US 12,229,259 B2
	Method and system for detecting malicious files in a non-isolated environment
Nikolay Sergeevich Prudkovskij, Moscow (RU)
Assigned to F.A.C.C.T. NETWORK SECURITY LLC, Moscow (RU)
Filed by F.A.C.C.T. NETWORK SECURITY LLC, Moscow (RU)
Filed on Jan. 27, 2022, as Appl. No. 17/586,010.
Application 17/586,010 is a continuation of application No. PCT/RU2020/000089, filed on Feb. 25, 2020.
Claims priority of application No. 2020107922 (RU), filed on Feb. 21, 2020.
Prior Publication US 2022/0164444 A1, May 26, 2022
Int. Cl.

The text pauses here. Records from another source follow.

-- pv_equiv track=rewrite | github.com/NestarZ/doo | Doo/tp01-a/tp01.py | format
-- ===== SOURCE A (Python) =====
-- def format(configuration):
--     _tab, _tr = configuration
--     _str = "c'est le tour {}".format(_tr)
--     _border = '{}*{}*'.format('\n', '-'*(len(_tab)//3+1))
--     for i, case in enumerate(_tab):
--         _str += _border + '\n|' if i % 3 == 0 else ''
--         _str += '{}|'.format(case if case else ' ')
--     return _str + _border
-- ===== SOURCE B (Python) =====
-- def format(configuration):
--     tab, tr = configuration
--     n = len(tab)
--     border = '\n*' + '-' * (n // 3 + 1) + '*'
--     parts = ["c'est le tour {}".format(tr)]
--     i = 0
--     while i < n:
--         parts.append(border + '\n|' + ''.join('{}|'.format(c or ' ') for c in tab[i:i+3]))
--         i += 3
--     parts.append(border)
--     return ''.join(parts)
-- ===== Notes on version B (the rewrite author's own statement) =====
-- stated objective: alternative
-- what changed: A builds the string in one flat enumerate loop inserting the border whenever i%3==0; B peels the list into rows of three, formats each row as one part, and joins header, row parts and trailing border once.
import Mathlib
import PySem

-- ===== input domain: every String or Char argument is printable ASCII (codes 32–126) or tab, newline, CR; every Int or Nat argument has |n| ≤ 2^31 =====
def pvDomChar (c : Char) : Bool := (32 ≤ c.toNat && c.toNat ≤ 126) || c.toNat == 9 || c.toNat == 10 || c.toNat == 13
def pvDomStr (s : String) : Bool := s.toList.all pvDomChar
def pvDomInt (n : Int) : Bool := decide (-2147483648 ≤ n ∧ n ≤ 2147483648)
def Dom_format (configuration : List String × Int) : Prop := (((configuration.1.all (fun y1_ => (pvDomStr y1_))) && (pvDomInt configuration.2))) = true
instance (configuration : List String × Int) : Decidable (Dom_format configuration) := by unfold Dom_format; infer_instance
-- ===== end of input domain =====

-- B replaces A's flat enumerate-loop with index arithmetic by consuming the grid in rows of
-- three and joining one string part per row (objective: alternative decomposition, same cost).

-- ===== PORT A =====
-- '-'*(len(_tab)//3+1): the count is a nonnegative Nat, so List.replicate is exact here
def format (configuration : List String × Int) : String :=
  let _tab := configuration.1
  let _tr := configuration.2
  let _str := "c'est le tour " ++ PySem.Int.toStr _tr
  let _border := "\n" ++ "*" ++ String.ofList (List.replicate (_tab.length / 3 + 1) '-') ++ "*"
  let _str := (PySem.List.enumerate _tab 0).foldl (fun s p =>
    let s := if PySem.Int.mod p.1 3 == 0 then s ++ _border ++ "\n|" else s
    s ++ (if !(p.2 == "") then p.2 else " ") ++ "|") _str
  _str ++ _border

-- ===== PORT B =====
-- one formatted cell, '{}|'.format(c or ' ')
def pvCell (c : String) : String := (if !(c == "") then c else " ") ++ "|"

-- the while loop of Source B: one row part per index step of three
def pvRowsIdx (border : String) (tab : List String) (i : Nat) : List String :=
  if i < tab.length then
    (border ++ "\n|" ++
        PySem.Str.join "" ((PySem.List.slice tab (some (i:Int)) (some ((i:Int)+3))).map pvCell))
      :: pvRowsIdx border tab (i+3)
  else []
termination_by tab.length - i
decreasing_by omega

def format_alt (configuration : List String × Int) : String :=
  let tab := configuration.1
  let tr := configuration.2
  let n := tab.length
  let border := "\n*" ++ String.ofList (List.replicate (n / 3 + 1) '-') ++ "*"
  PySem.Str.join ""
    (("c'est le tour " ++ PySem.Int.toStr tr) :: (pvRowsIdx border tab 0 ++ [border]))

-- ===== PRECONDITION & SPEC =====
def Spec_format (configuration : List String × Int) (out : String) : Prop := out = format_alt configuration
instance (configuration : List String × Int) (out : String) : Decidable (Spec_format configuration out) := by unfold Spec_format; infer_instance

-- ===== CLAIM (what is proved, stated in full; the proofs are below) =====
def Claim_equal_format : Prop := ∀ (configuration : List String × Int), Dom_format configuration → Spec_format configuration (format configuration)

-- ===== LEMMAS AND PROOFS =====

-- proof-side view of B's loop: the same rows obtained by peeling the list's front
def pvChunk (border : String) : List String → List String
  | [] => []
  | x :: rest =>
      (border ++ "\n|" ++ PySem.Str.join "" ((x :: rest.take 2).map pvCell))
        :: pvChunk border (rest.drop 2)
termination_by xs => xs.length
decreasing_by simp

lemma pvRows_nil (border : String) : pvChunk border [] = [] := by rw [pvChunk]

lemma pvRows_cons (border x : String) (rest : List String) :
    pvChunk border (x :: rest)
      = (border ++ "\n|" ++ PySem.Str.join "" ((x :: rest.take 2).map pvCell))
          :: pvChunk border (rest.drop 2) := by rw [pvChunk]

lemma pvChunk_step (border : String) (xs : List String) (h : xs ≠ []) :
    pvChunk border xs
      = (border ++ "\n|" ++ PySem.Str.join "" ((xs.take 3).map pvCell))
          :: pvChunk border (xs.drop 3) := by
  match xs with
  | x :: rest =>
      rw [pvRows_cons]
      simp [List.take_succ_cons, List.drop_succ_cons]

lemma pvRowsIdx_eq_chunk (border : String) :
    ∀ (m : Nat) (tab : List String) (i : Nat), tab.length - i ≤ m →
      pvRowsIdx border tab i = pvChunk border (tab.drop i) := by
  intro m
  induction m with
  | zero =>
      intro tab i h
      rw [pvRowsIdx]
      have h1 : ¬ i < tab.length := by omega
      have h2 : List.drop i tab = [] := List.drop_eq_nil_of_le (by omega)
      simp [h1, h2, pvRows_nil]
  | succ m ih =>
      intro tab i h
      rw [pvRowsIdx]
      by_cases hi : i < tab.length
      · have hne : tab.drop i ≠ [] := by
          intro hempty
          have := List.drop_eq_nil_iff.mp hempty
          omega
        rw [pvChunk_step border _ hne]
        simp only [hi, if_true]
        have hslice : PySem.List.slice tab (some (i:Int)) (some ((i:Int)+3))
            = (tab.drop i).take 3 := by
          have := PySem.List.slice_natCast tab i (i+3)
          push_cast at this
          simpa using this
        rw [hslice, ih tab (i+3) (by omega), List.drop_drop]
      · have h2 : List.drop i tab = [] := List.drop_eq_nil_of_le (by omega)
        simp [hi, h2, pvRows_nil]

lemma pv_intercalate_nil (l : List (List Char)) : [].intercalate l = l.flatten := by
  induction l with
  | nil => simp [List.intercalate]
  | cons a t ih =>
      cases t with
      | nil => simp [List.intercalate]
      | cons b u =>
        simp [List.intercalate] at ih ⊢
        simpa using ih

lemma pv_cjoin (l : List (List Char)) : PySem.Chars.join [] l = l.flatten := by
  simp [PySem.Chars.join, pv_intercalate_nil]

lemma pv_mod3_0 (k : Int) : PySem.Int.mod (3*k) 3 = 0 := by
  simp [PySem.Int.mod, Int.fmod_eq_emod]

lemma pv_mod3_1 (k : Int) : PySem.Int.mod (3*k+1) 3 = 1 := by
  simp [PySem.Int.mod, Int.fmod_eq_emod]

lemma pv_mod3_2 (k : Int) : PySem.Int.mod (3*k+1+1) 3 = 2 := by
  simp [PySem.Int.mod, Int.fmod_eq_emod]; omega

lemma pv_loop_eq (border : String) :
    ∀ (n : Nat) (xs : List String), xs.length ≤ n → ∀ (k : Int) (s : String),
    ((PySem.List.enumerate xs (3*k)).foldl (fun s p =>
        let s := if PySem.Int.mod p.1 3 == 0 then s ++ border ++ "\n|" else s
        s ++ (if !(p.2 == "") then p.2 else " ") ++ "|") s).toList
      = s.toList ++ ((pvChunk border xs).map String.toList).flatten := by
  intro n
  induction n with
  | zero =>
      intro xs h k s
      have : xs = [] := List.length_eq_zero_iff.mp (Nat.le_zero.mp h)
      subst this
      simp [PySem.List.enumerate_nil, pvRows_nil]
  | succ n ih =>
      intro xs h k s
      match xs with
      | [] => simp [PySem.List.enumerate_nil, pvRows_nil]
      | [x] =>
          simp [PySem.List.enumerate_cons, PySem.List.enumerate_nil,
            pvRows_cons, pvRows_nil, pvCell, String.toList_append]
      | [x, y] =>
          simp [PySem.List.enumerate_cons, PySem.List.enumerate_nil,
            pvRows_cons, pvRows_nil, pvCell, pv_cjoin, String.toList_append]
      | x :: y :: z :: rest =>
          have hk : (3*k+1+1+1 : Int) = 3*(k+1) := by ring
          have hlen : rest.length ≤ n := by simp at h; omega
          simp only [PySem.List.enumerate_cons, List.foldl_cons,
            pv_mod3_0, pv_mod3_1, pv_mod3_2, hk]
          rw [ih rest hlen (k+1)]
          simp [pvRows_cons, pvCell, pv_cjoin, String.toList_append]

-- ===== VERDICT (by name: the statement is the Claim_ definition above) =====
theorem format_spec : Claim_equal_format := by
  intro c _
  unfold Spec_format format format_alt
  apply String.toList_injective
  have hb : ("\n" ++ "*" ++ String.ofList (List.replicate (c.1.length / 3 + 1) '-') ++ "*" : String)
      = ("\n*" ++ String.ofList (List.replicate (c.1.length / 3 + 1) '-') ++ "*" : String) := by
    apply String.toList_injective
    simp [String.toList_append]
  simp only [hb]
  have hloop := pv_loop_eq
    ("\n*" ++ String.ofList (List.replicate (c.1.length / 3 + 1) '-') ++ "*")
    c.1.length c.1 le_rfl 0 ("c'est le tour " ++ PySem.Int.toStr c.2)
  rw [show ((3:Int)*0) = 0 by ring] at hloop
  rw [String.toList_append, hloop,
    pvRowsIdx_eq_chunk _ c.1.length c.1 0 (by omega), List.drop_zero]
  simp [pv_cjoin, String.toList_append]
-- pv_equiv track=rewrite | github.com/Steve-Cheney/variant_reporting | demultiplex.py | trim_reads
-- ===== SOURCE A (Python) =====
-- def trim_reads(seq, quality_score):
--     """
--     Trim the reads of a sequence and qs if the end of the read has at least two consecutive quality scores of D or F.
--
--     Params
--     ------
--     seq
--         The sequence to trim
--     quality_score
--         The quality score to reference and also trim
--
--     Returns
--     -------
--     The trimmed tuple of sequence and quality score
--     """
--
--     qs_length = len(quality_score)
--     for i, bp in enumerate(quality_score):
--         if bp == 'D' or bp == 'F':
--             if i == qs_length - 1:
--                 return seq, quality_score
--             next_char = quality_score[i+1]
--             if next_char == 'D' or next_char == 'F':
--                 return seq[0:i], quality_score[0:i]
-- ===== SOURCE B (Python) =====
-- def trim_reads(seq, quality_score):
--     # Find the first pair of consecutive D/F quality scores via four substring
--     # searches (one per possible two-character pattern) and trim at the earliest hit.
--     hits = [j for j in (quality_score.find(p) for p in ("DD", "DF", "FD", "FF")) if j != -1]
--     if hits:
--         i = min(hits)
--         return seq[:i], quality_score[:i]
--     if quality_score and quality_score[-1] in ('D', 'F'):
--         return seq, quality_score
--     return None
-- ===== Notes on version B (the rewrite author's own statement) =====
-- stated objective: faster
-- what changed: B replaces A's index-by-index scan with a lookahead by four substring searches (str.find for each two-character D/F pattern) taking the earliest hit, plus a direct last-character check for the untrimmed case.
import Mathlib
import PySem
-- pv_equiv track=rewrite | github.com/maxim-komlik/07_Modeling_lab_01 | main.py | lehmer_analysis
-- ===== SOURCE A (Python) =====
-- def lehmer_analysis(lst):
--     # 1 702551 958821
--     # 1 125566 276128
--     # 8628 8632
--
--     period = len(lst)
--     max_unique = -1
--     i = len(lst) - 1
--     while i > 0:
--         j = i - 1
--         low_bound = max(0, i - period)
--         while j >= low_bound:
--             if lst[i] == lst[j]:
--                 if i - j < period:
--                     period = i - j
--                 break
--             j -= 1
--         else:
--             i -= 1
--             continue
--         break
--
--     if period < len(lst):
--         i = 0
--         while lst[i] != lst[i+period]:
--             i += 1
--         else:
--             max_unique = i + period
--             if i > 0:
--                 max_unique -= 1
--     return period, max_unique
-- ===== SOURCE B (Python) =====
-- def lehmer_analysis(lst):
--     # One forward pass with a last-seen index dict finds the highest index that
--     # repeats an earlier value and its nearest previous occurrence (O(n) vs A's O(n^2)).
--     n = len(lst)
--     last = {}
--     best_i = -1
--     gap = 0
--     for i, v in enumerate(lst):
--         if v in last:
--             best_i = i
--             gap = i - last[v]
--         last[v] = i
--     period = gap if best_i >= 0 else n
--     max_unique = -1
--     if best_i >= 0:
--         f = 0
--         while lst[f] != lst[f + period]:
--             f += 1
--         max_unique = f + period - 1 if f > 0 else f + period
--     return period, max_unique
-- ===== Notes on version B (the rewrite author's own statement) =====
-- stated objective: faster
-- what changed: Replaced A's backwards nested scan (for each i, rescan all earlier indices for an equal element) by a single forward pass with a last-seen-index dictionary that yields the highest repeating index and its nearest previous occurrence directly.
import Mathlib
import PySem

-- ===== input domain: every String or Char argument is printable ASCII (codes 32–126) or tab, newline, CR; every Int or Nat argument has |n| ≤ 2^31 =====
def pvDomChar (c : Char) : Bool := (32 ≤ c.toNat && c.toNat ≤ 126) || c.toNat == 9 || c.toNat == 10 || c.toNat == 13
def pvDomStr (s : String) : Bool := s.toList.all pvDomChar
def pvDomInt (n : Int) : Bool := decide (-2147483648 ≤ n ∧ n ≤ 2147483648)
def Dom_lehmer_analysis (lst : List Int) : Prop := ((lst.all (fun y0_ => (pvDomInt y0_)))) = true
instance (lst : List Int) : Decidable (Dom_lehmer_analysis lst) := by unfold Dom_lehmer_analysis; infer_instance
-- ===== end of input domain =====

-- B replaces A's quadratic backwards nested scan by one forward pass with a
-- last-seen-index dictionary (objective: faster, O(n^2) -> O(n)).

-- ===== PORT A =====
-- inner while loop: j from (i_outer - 1) down to low_bound, first j with lst[j] == vi;
-- here j = low + c - 1 counts down via c. Indices are always in range, so lst.getD is exact.
def lehmerInnerA (lst : List Int) (vi : Int) (low : Nat) : Nat → Option Int
  | 0 => none
  | c + 1 =>
      let j := low + c
      if lst.getD j 0 = vi then some (j : Int) else lehmerInnerA lst vi low c

-- outer while loop: i from len-1 down to 1; on a found j the Python sets
-- period = i - j if smaller and breaks both loops.
def lehmerOuterA (lst : List Int) (period : Int) : Nat → Int
  | 0 => period
  | i + 1 =>
      let low : Int := max 0 ((i + 1 : Int) - period)
      match lehmerInnerA lst (lst.getD (i + 1) 0) low.toNat (i + 1 - low.toNat) with
      | some j => if (i + 1 : Int) - j < period then (i + 1 : Int) - j else period
      | none => lehmerOuterA lst period i

-- second-phase while loop: first i with lst[i] == lst[i+period]; fuel = len suffices
-- (a match exists at distance period whenever period < len).
def lehmerFindA (lst : List Int) (p : Int) : Nat → Int → Int
  | 0, i => i
  | fuel + 1, i =>
      if PySem.List.pyGetD lst i 0 ≠ PySem.List.pyGetD lst (i + p) 0 then
        lehmerFindA lst p fuel (i + 1)
      else i

def lehmer_analysis (lst : List Int) : Int × Int :=
  let n := lst.length
  let period := lehmerOuterA lst (n : Int) (n - 1)
  if period < (n : Int) then
    let i := lehmerFindA lst period n 0
    let m := i + period
    (period, if i > 0 then m - 1 else m)
  else (period, -1)

-- ===== PORT B =====
-- loop body of Source B's single forward pass: state = (last-seen dict, best_i, gap)
def lehmerStepB (st : PySem.Dict Int Int × Int × Int) (p : Int × Int) :
    PySem.Dict Int Int × Int × Int :=
  match st, p with
  | (last, best, gap), (i, v) =>
    match last.get? v with
    | some j => (last.insert v i, i, i - j)
    | none => (last.insert v i, best, gap)

-- second-phase while loop of Source B (same scan as A's second phase)
def lehmerFindB (lst : List Int) (p : Int) : Nat → Int → Int
  | 0, i => i
  | fuel + 1, i =>
      if PySem.List.pyGetD lst i 0 ≠ PySem.List.pyGetD lst (i + p) 0 then
        lehmerFindB lst p fuel (i + 1)
      else i

def lehmer_analysis_alt (lst : List Int) : Int × Int :=
  let n := lst.length
  let st := (PySem.List.enumerate lst).foldl lehmerStepB (PySem.Dict.empty, -1, 0)
  let best := st.2.1
  let period : Int := if best ≥ 0 then st.2.2 else (n : Int)
  if best ≥ 0 then
    let f := lehmerFindB lst period n 0
    (period, if f > 0 then f + period - 1 else f + period)
  else (period, -1)

-- ===== PRECONDITION & SPEC =====
def Spec_lehmer_analysis (lst : List Int) (out : Int × Int) : Prop := out = lehmer_analysis_alt lst
instance (lst : List Int) (out : Int × Int) : Decidable (Spec_lehmer_analysis lst out) := by unfold Spec_lehmer_analysis; infer_instance

-- ===== CLAIM (what is proved, stated in full; the proofs are below) =====
def Claim_equal_lehmer_analysis : Prop := ∀ (lst : List Int), Dom_lehmer_analysis lst → Spec_lehmer_analysis lst (lehmer_analysis lst)

-- ===== LEMMAS AND PROOFS =====

-- best duplicate pair over indices 1..k: first (largest) i with a previous equal
-- element, paired with the nearest such previous index (proof-side reference)
def lehmerBestDup (lst : List Int) : Nat → Option (Int × Int)
  | 0 => none
  | i + 1 =>
      match lehmerInnerA lst (lst.getD (i + 1) 0) 0 (i + 1) with
      | some j => some ((i + 1 : Int), j)
      | none => lehmerBestDup lst i

def lehmerBD (lst : List Int) (k : Nat) : Int × Int :=
  match lehmerBestDup lst k with
  | some (a, b) => (a, a - b)
  | none => (-1, 0)

theorem lehmerInnerA_bounds (lst : List Int) (v : Int) (c : Nat) (j : Int)
    (h : lehmerInnerA lst v 0 c = some j) : 0 ≤ j ∧ j < (c : Int) := by
  induction c with
  | zero => simp [lehmerInnerA] at h
  | succ c ih =>
      simp only [lehmerInnerA] at h
      split at h
      · cases h; constructor
        · positivity
        · push_cast; omega
      · have := ih h; omega

theorem lehmerInnerA_append (xs ys : List Int) (v : Int) (c : Nat) (h : c ≤ xs.length) :
    lehmerInnerA (xs ++ ys) v 0 c = lehmerInnerA xs v 0 c := by
  induction c with
  | zero => rfl
  | succ c ih =>
      have hc : c < xs.length := by omega
      simp only [lehmerInnerA, List.getD_eq_getElem?_getD, Nat.zero_add,
        List.getElem?_append_left hc]
      rw [ih (by omega)]

theorem lehmerBestDup_bounds (lst : List Int) (k : Nat) (a b : Int)
    (h : lehmerBestDup lst k = some (a, b)) : 0 ≤ b ∧ b < a ∧ a ≤ (k : Int) := by
  induction k with
  | zero => simp [lehmerBestDup] at h
  | succ k ih =>
      simp only [lehmerBestDup] at h
      split at h
      · rename_i j hj
        have := lehmerInnerA_bounds _ _ _ _ hj
        cases h; push_cast; omega
      · have := ih h; omega

theorem lehmerBestDup_append (xs ys : List Int) (k : Nat) (h : k < xs.length) :
    lehmerBestDup (xs ++ ys) k = lehmerBestDup xs k := by
  induction k with
  | zero => rfl
  | succ k ih =>
      have hk : k + 1 < xs.length := h
      simp only [lehmerBestDup, List.getD_eq_getElem?_getD, List.getElem?_append_left hk,
        lehmerInnerA_append xs ys _ (k + 1) (by omega)]
      rw [ih (by omega)]

theorem lehmerOuterA_eq (lst : List Int) (i : Nat) (h : i < lst.length) :
    lehmerOuterA lst (lst.length : Int) i =
      match lehmerBestDup lst i with
      | some (a, b) => a - b
      | none => (lst.length : Int) := by
  induction i with
  | zero => rfl
  | succ i ih =>
      have hlow : max 0 ((i + 1 : Int) - (lst.length : Int)) = 0 := by
        have : (i + 1 : Int) < (lst.length : Int) := by exact_mod_cast h
        omega
      simp only [lehmerOuterA, lehmerBestDup, hlow, Int.toNat_zero, Nat.sub_zero]
      cases hj : lehmerInnerA lst (lst.getD (i + 1) 0) 0 (i + 1) with
      | none => simpa [hj] using ih (by omega)
      | some j =>
          have hb := lehmerInnerA_bounds _ _ _ _ hj
          have : ((i : Int) + 1) - j < (lst.length : Int) := by
            have : (i + 1 : Int) < (lst.length : Int) := by exact_mod_cast h
            omega
          simp [this]

theorem lehmerBD_append (xs : List Int) (x : Int) (d : PySem.Dict Int Int)
    (best gap : Int)
    (hd : ∀ v, d.get? v = lehmerInnerA xs v 0 xs.length)
    (hb : (best, gap) = lehmerBD xs (xs.length - 1)) :
    (match d.get? x with
      | some j => ((xs.length : Int), (xs.length : Int) - j)
      | none => (best, gap)) = lehmerBD (xs ++ [x]) xs.length := by
  cases hxs : xs.length with
  | zero =>
      have hnil : xs = [] := List.length_eq_zero_iff.mp hxs
      subst hnil
      have h0 : d.get? x = none := by rw [hd x]; rfl
      rw [h0]
      exact hb
  | succ l =>
      have hgx : (xs ++ [x]).getD (l + 1) 0 = x := by
        simp [List.getD_eq_getElem?_getD, ← hxs]
      have hin : lehmerInnerA (xs ++ [x]) x 0 (l + 1) = lehmerInnerA xs x 0 (l + 1) :=
        lehmerInnerA_append xs [x] x (l + 1) (by omega)
      rw [hd x, hxs]
      unfold lehmerBD lehmerBestDup
      rw [hgx, hin]
      cases hj : lehmerInnerA xs x 0 (l + 1) with
      | some j => push_cast; simp
      | none =>
          simp only
          rw [lehmerBestDup_append xs [x] l (by omega)]
          rw [hxs, Nat.add_sub_cancel] at hb
          simpa [lehmerBD] using hb

theorem lehmerFold (xs : List Int) :
    (∀ v, ((PySem.List.enumerate xs).foldl lehmerStepB (PySem.Dict.empty, -1, 0)).1.get? v
        = lehmerInnerA xs v 0 xs.length) ∧
    ((PySem.List.enumerate xs).foldl lehmerStepB (PySem.Dict.empty, -1, 0)).2
        = lehmerBD xs (xs.length - 1) := by
  induction xs using List.reverseRecOn with
  | nil => exact ⟨fun v => rfl, rfl⟩
  | append_singleton xs x ih =>
      obtain ⟨ihd, ihb⟩ := ih
      have henum : PySem.List.enumerate (xs ++ [x])
          = PySem.List.enumerate xs ++ [((xs.length : Int), x)] := by
        simp [PySem.List.enumerate_append, PySem.List.enumerate_cons, PySem.List.enumerate_nil]
      rw [henum, List.foldl_append]
      set st := (PySem.List.enumerate xs).foldl lehmerStepB (PySem.Dict.empty, -1, 0) with hst
      obtain ⟨d, best, gap⟩ := st
      simp only at ihd ihb
      have hlen : (xs ++ [x]).length = xs.length + 1 := by simp
      have hinner : ∀ v, lehmerInnerA (xs ++ [x]) v 0 (xs ++ [x]).length
          = (if x = v then some (xs.length : Int) else lehmerInnerA xs v 0 xs.length) := by
        intro v
        rw [hlen]
        simp only [lehmerInnerA, Nat.zero_add]
        rw [show (xs ++ [x]).getD xs.length 0 = x by simp [List.getD_eq_getElem?_getD]]
        rw [lehmerInnerA_append xs [x] v xs.length (le_refl _)]
      have hBD := lehmerBD_append xs x d best gap ihd ihb
      simp only [List.foldl_cons, List.foldl_nil, lehmerStepB]
      cases hgx : d.get? x with
      | none =>
          rw [hgx] at hBD
          refine ⟨fun v => ?_, ?_⟩
          · rw [hinner v]
            show (d.insert x _).get? v = _
            rw [PySem.Dict.get?_insert, ihd v]
            rcases eq_or_ne v x with rfl | hvx
            · simp
            · simp [hvx, Ne.symm hvx]
          · show (best, gap) = _
            rw [hlen, Nat.add_sub_cancel]
            exact hBD
      | some j =>
          rw [hgx] at hBD
          refine ⟨fun v => ?_, ?_⟩
          · rw [hinner v]
            show (d.insert x _).get? v = _
            rw [PySem.Dict.get?_insert, ihd v]
            rcases eq_or_ne v x with rfl | hvx
            · simp
            · simp [hvx, Ne.symm hvx]
          · show ((xs.length : Int), (xs.length : Int) - j) = _
            rw [hlen, Nat.add_sub_cancel]
            exact hBD

theorem lehmerFind_eq (lst : List Int) (p : Int) (fuel : Nat) (i : Int) :
    lehmerFindA lst p fuel i = lehmerFindB lst p fuel i := by
  induction fuel generalizing i with
  | zero => rfl
  | succ fuel ih => simp only [lehmerFindA, lehmerFindB]; split <;> simp [ih]

-- ===== VERDICT (by name: the statement is the Claim_ definition above) =====
theorem lehmer_analysis_spec : Claim_equal_lehmer_analysis := by
  intro lst _
  unfold Spec_lehmer_analysis lehmer_analysis lehmer_analysis_alt
  obtain ⟨hd, hb⟩ := lehmerFold lst
  rcases Nat.eq_zero_or_pos lst.length with h0 | hn
  · obtain rfl := List.length_eq_zero_iff.mp h0
    rfl
  · simp only
    rw [lehmerOuterA_eq lst (lst.length - 1) (by omega)]
    cases hbd : lehmerBestDup lst (lst.length - 1) with
    | none =>
        simp only [lehmerBD, hbd] at hb
        rw [hb]
        norm_num
    | some ab =>
        obtain ⟨a, b⟩ := ab
        simp only [lehmerBD, hbd] at hb
        rw [hb]
        have hbound := lehmerBestDup_bounds lst (lst.length - 1) a b hbd
        have hlt : a - b < (lst.length : Int) := by omega
        have hge : (0 : Int) ≤ a := by omega
        simp only [hlt, ge_iff_le, hge, if_pos]
        rw [lehmerFind_eq]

G06F 21/56 (2013.01)

CPC G06F 21/562 (2013.01) [G06F 2221/033 (2013.01)]

18 Claims

1. A computer-implementable method for detecting malicious files in non-isolated environment, the method comprising:

during a training phase:

acquiring plurality of executable files including at least one malicious executable file and at least one non-malicious executable file;

analyzing a binary form of the given executable file to obtain a first data associated with the given executable file,

the first data comprising a Byte/Entropy Histogram associated with the given executable file;

the analyzing comprising analyzing at least one selected from the group consisting of: byte n-grams, data of fields of the given executable file, a file section entropy, metadata of the binary form of the given executable file, and line length distribution histograms;

analyzing a disassembled form of the given executable file to obtain: (i) a second data associated with the given executable file; (ii) a control-flow graph associated with the given executable file, and (iii) a data-flow graph associated with the given executable file,

the second data being different from the first data;

determining based on data including the first and second data, parameters of the given executable file;

determining the parameters of the given executable file as being indicative of one of a malicious executable file and a non-malicious executable file;

generating, based on the parameters, at least a first feature vector and a second feature vector;

generating, based on the control-flow graph, a third feature vector;

generating, based on the data-flow graph, a fourth feature vector,

each one of the first feature vector, the second feature vector, the third feature vector, and the fourth feature vector being different from an other one thereof; and

training an ensemble of classifiers to determine if a given in-use executable file is one of malicious and non-malicious, the training comprising:

training a first classifier of the ensemble of classifiers based on the first feature vector;

training a second classifiers of the ensemble of classifiers based on the second feature vector;

training a third classifiers of the ensemble of classifiers based on the third feature vector; and

training a fourth classifiers of the ensemble of classifiers based on the fourth feature vector;

assigning to each one of the ensemble of classifiers, a respective decisive priority value,

the respective decisive priority value being indicative of a respective weight assigned to a prediction outcome of a given classifier of the ensemble of classifiers, the respective weight having been determined based on prediction accuracy of the given classifier.